• Try it
Retype every entry exactly, down to the last character.

Data records
———
-- pv_equiv track=rewrite | github.com/smallbee3/algorithm-study | hellocoding/5_primenumber.py | alphabet_to_prime
-- ===== SOURCE A (Python) =====
-- def prime_check(num):
--     if num == 1:
--         return False
--     for i in range(2, num):
--         if num % i == 0:
--             return False
--     return True
--
-- def prime_list(num):
--     count = 0
--     start = 1
--     list = []
--     while count < num:
--         if prime_check(start):
--             list.append(start)
--             count += 1
--         start += 1
--     return list
--
-- HASHTABLE_SIZE = 10
--
-- def alphabet_to_prime(str):
--     list52 = prime_list(52)
--
--     # Alphabet - primenumber Hash table 만들기
--     hash_table = {}
--     for i, j in enumerate(['A', 'a', 'B', 'b', 'C', 'c', 'D', 'd', 'E', 'e', 'F', 'f', 'G', 'g', 'H', 'h', 'I', 'i', 'J', 'j', 'K', 'k', 'L', 'l', 'M', 'm', 'N', 'n', 'O', 'o', 'P', 'p', 'Q', 'q', 'R', 'r', 'S', 's', 'T', 't', 'U', 'u', 'V', 'v', 'W', 'w', 'X', 'x', 'Y', 'y', 'Z', 'z']):
--         hash_table[j] = list52[i]
--     sum = 0
--     for i in str:
--         sum += hash_table[i]
--     return sum % HASHTABLE_SIZE
-- ===== SOURCE B (Python) =====
-- def alphabet_to_prime(str):
--     bound = 240
--     is_comp = [False] * (bound + 1)
--     primes = []
--     for n in range(2, bound + 1):
--         if not is_comp[n]:
--             primes.append(n)
--             for m in range(n * n, bound + 1, n):
--                 is_comp[m] = True
--     letters = 'AaBbCcDdEeFfGgHhIiJjKkLlMmNnOoPpQqRrSsTtUuVvWwXxYyZz'
--     table = dict(zip(letters, primes[:52]))
--     return sum(table[c] for c in str) % 10
-- ===== Notes on version B (the rewrite author's own statement) =====
-- stated objective: alternative
-- what changed: Replaces the per-number trial-division prime generation (prime_check/prime_list while-loop) with a Sieve of Eratosthenes up to 240 and builds the letter-to-prime table via dict(zip(...)); the letter sum and % 10 are unchanged.
import Mathlib
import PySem

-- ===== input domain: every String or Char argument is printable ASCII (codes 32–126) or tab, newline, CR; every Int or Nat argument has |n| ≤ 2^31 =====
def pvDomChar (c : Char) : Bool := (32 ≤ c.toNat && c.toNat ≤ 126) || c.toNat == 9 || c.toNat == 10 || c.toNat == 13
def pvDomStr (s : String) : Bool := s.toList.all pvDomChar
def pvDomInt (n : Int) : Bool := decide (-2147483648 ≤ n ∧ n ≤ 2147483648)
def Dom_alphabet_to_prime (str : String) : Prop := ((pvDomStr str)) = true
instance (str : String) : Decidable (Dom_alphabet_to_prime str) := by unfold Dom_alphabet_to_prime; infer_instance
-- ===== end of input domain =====

-- B replaces A's trial-division prime generation with a Sieve of Eratosthenes (same constant table, same sum loop); agreement on letter-only strings proved.
-- A raises KeyError on any character outside A-Za-z; Pre_ excludes those (B raises there too).

-- ===== PORT A =====
-- helper: prime_check(num) — trial division over range(2, num) with early return (list.all short-circuits like the loop)
def prime_check (num : Int) : Bool :=
  if num = 1 then false
  else (PySem.List.pyRange 2 num 1).all (fun i => !(PySem.Int.mod num i == 0))

-- helper: the while-loop body of prime_list, made total with fuel (1000 steps suffice: the loop runs 239 iterations)
def primeListAux : Nat → Int → Int → Int → List Int → List Int
  | 0, _, _, _, acc => acc
  | fuel+1, num, count, start, acc =>
    if count < num then
      if prime_check start then primeListAux fuel num (count + 1) (start + 1) (acc ++ [start])
      else primeListAux fuel num count (start + 1) acc
    else acc

def prime_list (num : Int) : List Int := primeListAux 1000 num 0 1 []

def HASHTABLE_SIZE : Int := 10

def pvLettersA : List Char := ['A', 'a', 'B', 'b', 'C', 'c', 'D', 'd', 'E', 'e', 'F', 'f', 'G', 'g', 'H', 'h', 'I', 'i', 'J', 'j', 'K', 'k', 'L', 'l', 'M', 'm', 'N', 'n', 'O', 'o', 'P', 'p', 'Q', 'q', 'R', 'r', 'S', 's', 'T', 't', 'U', 'u', 'V', 'v', 'W', 'w', 'X', 'x', 'Y', 'y', 'Z', 'z']

-- helper: the hash-table-building for-loop of A (enumerate + insert; list52[i] is an in-range index, pyGetD default never used)
def pvHashTableA : PySem.Dict Char Int :=
  let list52 := prime_list 52
  (PySem.List.enumerate pvLettersA).foldl
    (fun d ij => d.insert ij.2 (PySem.List.pyGetD list52 ij.1 0)) PySem.Dict.empty

def alphabet_to_prime (str : String) : Int :=
  let hash_table := pvHashTableA
  let sum := str.toList.foldl (fun s c => s + hash_table.getD c 0) 0
  PySem.Int.mod sum HASHTABLE_SIZE

-- ===== PORT B =====
-- helper: the sieve loops of B (outer for over range(2, 241); inner marking for over range(n*n, 241, n))
def pvSievePrimes : List Int :=
  let bound : Int := 240
  (((PySem.List.pyRange 2 (bound + 1) 1).foldl
    (fun (st : List Bool × List Int) n =>
      if PySem.List.pyGetD st.1 n false then st
      else ((PySem.List.pyRange (n * n) (bound + 1) n).foldl
              (fun comp m => PySem.List.pySetD comp m true) st.1,
            st.2 ++ [n]))
    (List.replicate 241 false, []))).2

def pvLettersB : List Char := "AaBbCcDdEeFfGgHhIiJjKkLlMmNnOoPpQqRrSsTtUuVvWwXxYyZz".toList

-- helper: table = dict(zip(letters, primes[:52]))
def pvTableB : PySem.Dict Char Int :=
  PySem.Dict.ofList (pvLettersB.zip (pvSievePrimes.take 52))

def alphabet_to_prime_alt (str : String) : Int :=
  let table := pvTableB
  PySem.Int.mod (str.toList.foldl (fun s c => s + table.getD c 0) 0) 10

-- ===== PRECONDITION & SPEC =====
-- Pre_ excludes exactly the strings with a character outside A-Za-z, on which A raises KeyError.
def Pre_alphabet_to_prime (str : String) : Prop :=
  str.toList.all (fun c => (65 ≤ c.toNat && c.toNat ≤ 90) || (97 ≤ c.toNat && c.toNat ≤ 122)) = true
instance (str : String) : Decidable (Pre_alphabet_to_prime str) := by unfold Pre_alphabet_to_prime; infer_instance

def pvWitness_alphabet_to_prime : String := "Az"

def Spec_alphabet_to_prime (str : String) (out : Int) : Prop := out = alphabet_to_prime_alt str
instance (str : String) (out : Int) : Decidable (Spec_alphabet_to_prime str out) := by unfold Spec_alphabet_to_prime; infer_instance

-- ===== CLAIM (what is proved, stated in full; the proofs are below) =====
def Claim_equal_alphabet_to_prime : Prop := ∀ (str : String), Dom_alphabet_to_prime str → Pre_alphabet_to_prime str → Spec_alphabet_to_prime str (alphabet_to_prime str)

-- ===== LEMMAS AND PROOFS =====

-- the two constant letter→prime tables coincide (both are the first 52 primes keyed by 'AaBb…Zz')
set_option maxRecDepth 100000 in
theorem pv_tables_eq : pvHashTableA = pvTableB := by decide

theorem pv_witness_ok : Dom_alphabet_to_prime pvWitness_alphabet_to_prime ∧ Pre_alphabet_to_prime pvWitness_alphabet_to_prime := by decide

-- ===== VERDICT (by name: the statement is the Claim_ definition above) =====
theorem alphabet_to_prime_spec : Claim_equal_alphabet_to_prime := by
  intro str _ _
  unfold Spec_alphabet_to_prime alphabet_to_prime alphabet_to_prime_alt
  rw [pv_tables_eq]
  rfl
———
• Task output
-- pv_equiv track=rewrite | github.com/smallbee3/algorithm-study | hellocoding/5_primenumber.py | alphabet_to_prime
-- ===== SOURCE A (Python) =====
-- def prime_check(num):
--     if num == 1:
--         return False
--     for i in range(2, num):
--         if num % i == 0:
--             return False
--     return True
--
-- def prime_list(num):
--     count = 0
--     start = 1
--     list = []
--     while count < num:
--         if prime_check(start):
--             list.append(start)
--             count += 1
--         start += 1
--     return list
--
-- HASHTABLE_SIZE = 10
--
-- def alphabet_to_prime(str):
--     list52 = prime_list(52)
--
--     # Alphabet - primenumber Hash table 만들기
--     hash_table = {}
--     for i, j in enumerate(['A', 'a', 'B', 'b', 'C', 'c', 'D', 'd', 'E', 'e', 'F', 'f', 'G', 'g', 'H', 'h', 'I', 'i', 'J', 'j', 'K', 'k', 'L', 'l', 'M', 'm', 'N', 'n', 'O', 'o', 'P', 'p', 'Q', 'q', 'R', 'r', 'S', 's', 'T', 't', 'U', 'u', 'V', 'v', 'W', 'w', 'X', 'x', 'Y', 'y', 'Z', 'z']):
--         hash_table[j] = list52[i]
--     sum = 0
--     for i in str:
--         sum += hash_table[i]
--     return sum % HASHTABLE_SIZE
-- ===== SOURCE B (Python) =====
-- def alphabet_to_prime(str):
--     bound = 240
--     is_comp = [False] * (bound + 1)
--     primes = []
--     for n in range(2, bound + 1):
--         if not is_comp[n]:
--             primes.append(n)
--             for m in range(n * n, bound + 1, n):
--                 is_comp[m] = True
--     letters = 'AaBbCcDdEeFfGgHhIiJjKkLlMmNnOoPpQqRrSsTtUuVvWwXxYyZz'
--     table = dict(zip(letters, primes[:52]))
--     return sum(table[c] for c in str) % 10
-- ===== Notes on version B (the rewrite author's own statement) =====
-- stated objective: alternative
-- what changed: Replaces the per-number trial-division prime generation (prime_check/prime_list while-loop) with a Sieve of Eratosthenes up to 240 and builds the letter-to-prime table via dict(zip(...)); the letter sum and % 10 are unchanged.
import Mathlib
import PySem

-- ===== input domain: every String or Char argument is printable ASCII (codes 32–126) or tab, newline, CR; every Int or Nat argument has |n| ≤ 2^31 =====
def pvDomChar (c : Char) : Bool := (32 ≤ c.toNat && c.toNat ≤ 126) || c.toNat == 9 || c.toNat == 10 || c.toNat == 13
def pvDomStr (s : String) : Bool := s.toList.all pvDomChar
def pvDomInt (n : Int) : Bool := decide (-2147483648 ≤ n ∧ n ≤ 2147483648)
def Dom_alphabet_to_prime (str : String) : Prop := ((pvDomStr str)) = true
instance (str : String) : Decidable (Dom_alphabet_to_prime str) := by unfold Dom_alphabet_to_prime; infer_instance
-- ===== end of input domain =====

-- B replaces A's trial-division prime generation with a Sieve of Eratosthenes (same constant table, same sum loop); agreement on letter-only strings proved.
-- A raises KeyError on any character outside A-Za-z; Pre_ excludes those (B raises there too).

-- ===== PORT A =====
-- helper: prime_check(num) — trial division over range(2, num) with early return (list.all short-circuits like the loop)
def prime_check (num : Int) : Bool :=
  if num = 1 then false
  else (PySem.List.pyRange 2 num 1).all (fun i => !(PySem.Int.mod num i == 0))

-- helper: the while-loop body of prime_list, made total with fuel (1000 steps suffice: the loop runs 239 iterations)
def primeListAux : Nat → Int → Int → Int → List Int → List Int
  | 0, _, _, _, acc => acc
  | fuel+1, num, count, start, acc =>
    if count < num then
      if prime_check start then primeListAux fuel num (count + 1) (start + 1) (acc ++ [start])
      else primeListAux fuel num count (start + 1) acc
    else acc

def prime_list (num : Int) : List Int := primeListAux 1000 num 0 1 []

def HASHTABLE_SIZE : Int := 10

def pvLettersA : List Char := ['A', 'a', 'B', 'b', 'C', 'c', 'D', 'd', 'E', 'e', 'F', 'f', 'G', 'g', 'H', 'h', 'I', 'i', 'J', 'j', 'K', 'k', 'L', 'l', 'M', 'm', 'N', 'n', 'O', 'o', 'P', 'p', 'Q', 'q', 'R', 'r', 'S', 's', 'T', 't', 'U', 'u', 'V', 'v', 'W', 'w', 'X', 'x', 'Y', 'y', 'Z', 'z']

-- helper: the hash-table-building for-loop of A (enumerate + insert; list52[i] is an in-range index, pyGetD default never used)
def pvHashTableA : PySem.Dict Char Int :=
  let list52 := prime_list 52
  (PySem.List.enumerate pvLettersA).foldl
    (fun d ij => d.insert ij.2 (PySem.List.pyGetD list52 ij.1 0)) PySem.Dict.empty

def alphabet_to_prime (str : String) : Int :=
  let hash_table := pvHashTableA
  let sum := str.toList.foldl (fun s c => s + hash_table.getD c 0) 0
  PySem.Int.mod sum HASHTABLE_SIZE

-- ===== PORT B =====
-- helper: the sieve loops of B (outer for over range(2, 241); inner marking for over range(n*n, 241, n))
def pvSievePrimes : List Int :=
  let bound : Int := 240
  (((PySem.List.pyRange 2 (bound + 1) 1).foldl
    (fun (st : List Bool × List Int) n =>
      if PySem.List.pyGetD st.1 n false then st
      else ((PySem.List.pyRange (n * n) (bound + 1) n).foldl
              (fun comp m => PySem.List.pySetD comp m true) st.1,
            st.2 ++ [n]))
    (List.replicate 241 false, []))).2

def pvLettersB : List Char := "AaBbCcDdEeFfGgHhIiJjKkLlMmNnOoPpQqRrSsTtUuVvWwXxYyZz".toList

-- helper: table = dict(zip(letters, primes[:52]))
def pvTableB : PySem.Dict Char Int :=
  PySem.Dict.ofList (pvLettersB.zip (pvSievePrimes.take 52))

def alphabet_to_prime_alt (str : String) : Int :=
  let table := pvTableB
  PySem.Int.mod (str.toList.foldl (fun s c => s + table.getD c 0) 0) 10

-- ===== PRECONDITION & SPEC =====
-- Pre_ excludes exactly the strings with a character outside A-Za-z, on which A raises KeyError.
def Pre_alphabet_to_prime (str : String) : Prop :=
  str.toList.all (fun c => (65 ≤ c.toNat && c.toNat ≤ 90) || (97 ≤ c.toNat && c.toNat ≤ 122)) = true
instance (str : String) : Decidable (Pre_alphabet_to_prime str) := by unfold Pre_alphabet_to_prime; infer_instance

def pvWitness_alphabet_to_prime : String := "Az"

def Spec_alphabet_to_prime (str : String) (out : Int) : Prop := out = alphabet_to_prime_alt str
instance (str : String) (out : Int) : Decidable (Spec_alphabet_to_prime str out) := by unfold Spec_alphabet_to_prime; infer_instance

-- ===== CLAIM (what is proved, stated in full; the proofs are below) =====
def Claim_equal_alphabet_to_prime : Prop := ∀ (str : String), Dom_alphabet_to_prime str → Pre_alphabet_to_prime str → Spec_alphabet_to_prime str (alphabet_to_prime str)

-- ===== LEMMAS AND PROOFS =====

-- the two constant letter→prime tables coincide (both are the first 52 primes keyed by 'AaBb…Zz')
set_option maxRecDepth 100000 in
theorem pv_tables_eq : pvHashTableA = pvTableB := by decide

theorem pv_witness_ok : Dom_alphabet_to_prime pvWitness_alphabet_to_prime ∧ Pre_alphabet_to_prime pvWitness_alphabet_to_prime := by decide

-- ===== VERDICT (by name: the statement is the Claim_ definition above) =====
theorem alphabet_to_prime_spec : Claim_equal_alphabet_to_prime := by
  intro str _ _
  unfold Spec_alphabet_to_prime alphabet_to_prime alphabet_to_prime_alt
  rw [pv_tables_eq]
  rfl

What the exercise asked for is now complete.